Cities, Put Your Climate Cards on the Table

The 2014 City Climate Leadership Awards, which launched this week, will recognize policies, projects or initiatives that best address climate change impacts.

For years, the conventional story of international climate change negotiation has focused on deadlocked talks between nations. The big questions, however, have always centered on cities and what actions they can take to cut greenhouse gas pollution.

This is a much more optimistic story. Mayors from Singapore to Buenos Aires are creating and implementing high-impact, replicable strategies that together could hold the key to addressing climate change.

“The city is almost like a living laboratory where you can test out different approaches,” Oslo Mayor Stian Berger Røsland said in a video filmed last year during the City Climate Leadership Awards.

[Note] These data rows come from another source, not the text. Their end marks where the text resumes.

-- pv_equiv track=rewrite | github.com/adityasaboo10/lut-mapping-optimization | flowmap-r.py | minimalize_cuts
-- ===== SOURCE A (Python) =====
-- from typing import Dict, List, Set, Tuple, Optional
--
-- def minimalize_cuts(cuts: List[Set[str]]) -> List[Set[str]]:
--     """Keep only set‑minimal cuts (remove supersets & duplicates)."""
--     fs = [frozenset(c) for c in cuts]
--     keep: List[Set[str]] = []
--     for i, c in enumerate(fs):
--         dominated = False
--         for j, d in enumerate(fs):
--             if i == j:
--                 continue
--             if d.issubset(c):
--                 if d != c or j < i:
--                     dominated = True
--                     break
--         if not dominated:
--             keep.append(set(c))
--     out: List[Set[str]] = []
--     seen: Set[frozenset] = set()
--     for c in keep:
--         f = frozenset(c)
--         if f not in seen:
--             out.append(c)
--             seen.add(f)
--     return out
-- ===== SOURCE B (Python) =====
-- def minimalize_cuts(cuts):
--     """Keep only set-minimal cuts (remove supersets & duplicates)."""
--     fs = [frozenset(c) for c in cuts]
--     # 1. deduplicate, remembering each distinct set's first-occurrence index
--     uniq = []
--     for i, f in enumerate(fs):
--         if all(f != g for _, g in uniq):
--             uniq.append((i, f))
--     # 2. sweep in ascending cardinality: a set is minimal iff no already-kept
--     #    (hence no-larger) set is contained in it
--     kept = []
--     for i, f in sorted(uniq, key=lambda p: len(p[1])):
--         if not any(k.issubset(f) for _, k in kept):
--             kept.append((i, f))
--     # 3. restore original order
--     kept.sort(key=lambda p: p[0])
--     return [set(f) for _, f in kept]
-- ===== Notes on version B (the rewrite author's own statement) =====
-- stated objective: alternative
-- what changed: Instead of testing every cut against every other cut with the j<i tie-break and deduplicating afterwards, B deduplicates first (recording first-occurrence indices), sweeps the unique sets in ascending cardinality keeping a set only if no already-kept set is contained in it, and finally sorts the kept sets back by first-occurrence index.
import Mathlib
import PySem

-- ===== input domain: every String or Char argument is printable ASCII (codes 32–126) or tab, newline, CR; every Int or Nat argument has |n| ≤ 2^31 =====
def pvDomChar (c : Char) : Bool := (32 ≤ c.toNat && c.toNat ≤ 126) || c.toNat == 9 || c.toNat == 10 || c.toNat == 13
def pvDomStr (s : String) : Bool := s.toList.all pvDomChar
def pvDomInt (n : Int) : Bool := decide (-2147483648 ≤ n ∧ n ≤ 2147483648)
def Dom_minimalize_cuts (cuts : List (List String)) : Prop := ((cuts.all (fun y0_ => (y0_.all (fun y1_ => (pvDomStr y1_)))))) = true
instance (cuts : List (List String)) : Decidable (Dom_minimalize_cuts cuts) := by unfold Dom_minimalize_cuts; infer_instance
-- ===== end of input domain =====

-- B replaces A's all-pairs subset test (with its j<i tie-break) and trailing dedup pass by:
-- dedup first (keeping first-occurrence indices), sweep the unique sets in ascending
-- cardinality keeping sets with no already-kept subset, then sort back by original index.
-- Objective: alternative decomposition of the same task (no speed claim).

-- ===== PORT A =====
-- Python sets/frozensets are PySem.Set values; 'seen' (a set OF frozensets) is ported by hand
-- as a list of canonical element-lists with set-equality membership — exact, because
-- frozenset equality is equality of elements, and only membership of 'seen' is consumed.
def minimalize_cuts (cuts : List (List String)) : List (List String) :=
  let fs := cuts.map (fun c => PySem.Set.ofList c)
  let keep := (PySem.List.enumerate fs 0).foldl (fun keep p =>
    -- inner 'for j, d' loop with flag+break = first hit = List.any
    let dominated := (PySem.List.enumerate fs 0).any (fun q =>
      if q.1 == p.1 then false
      else PySem.Set.issubset q.2 p.2 && (!(PySem.Set.equal q.2 p.2) || decide (q.1 < p.1)))
    if dominated then keep else keep ++ [PySem.Set.ofList p.2]) []
  (keep.foldl (fun (acc : List (List String) × List (List String)) c =>
    let f := PySem.Set.ofList c
    if acc.2.any (fun g => PySem.Set.equal g f) then acc
    else (acc.1 ++ [c], acc.2 ++ [f])) ([], [])).1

Sponsored by the C40 Cities Climate Leadership Group, a network of 63 global cities working toward climate change solutions, as well as engineering giant Siemens, the international competition is meant to raise awareness of the most effective local solutions for dealing with climate change impacts, in the hope that other cities will catch the adaptation bug.

Røsland had every reason to be excited. Oslo’s integrated waste management system was a hot contender in the first contest, held in London this past September. (San Francisco’s Zero Waste program eventually won the waste management category) But as Røsland’s collaborative outlook suggests, who wins or loses isn’t really the point. The competition is actually a means to facilitate greater cooperation and knowledge sharing between the world’s major municipal leaders on climate change action.

“I think that without the C40 network, it would be impossible for the cities to achieve this challenge,” says Guillermo Dietrich, head of transport for Buenos Aires.

The 2014 contest, which launched this week, will recognize policies, projects or initiatives that are the most environmentally impactful. In a nod to the realities of post-recession politics, the contest will also recognize “hidden champions” — high-performing urban projects achieved in spite of financial constraints.

Cities will compete in 10 categories: Urban transportation, solid waste management, finance and economic development, carbon measurement and planning, sustainable communities, green energy, adaptation and resilience, energy efficient built environment, air quality, and intelligent city infrastructure.

What makes the C40-Siemens partnership so effective is that the biggest benefits aren’t proprietary. There is no cost associated with knowledge sharing, and winning projects can go on to be replicated in cities across the world.

A project’s ability to “catch fire” and spread rapidly to other cities is one of six considerations that judges weigh. In 2014, entries will be judged for their “replicability and scalability,” meaning their capacity to “inspire others, or the potential to ease implementation in other cities and other regions.”

Even the prizes are geared toward popularizing ideas. Winning projects will be included in the Crystal exhibition, a sustainable cities initiative by Siemens in London that receives more than 100,000 visitors a year. In addition to global recognition for their projects, winners will have the opportunity to attend and share best practices with peers during the C40 & Siemens City Climate Leadership Awards conference, and will be featured in the formal annual project report.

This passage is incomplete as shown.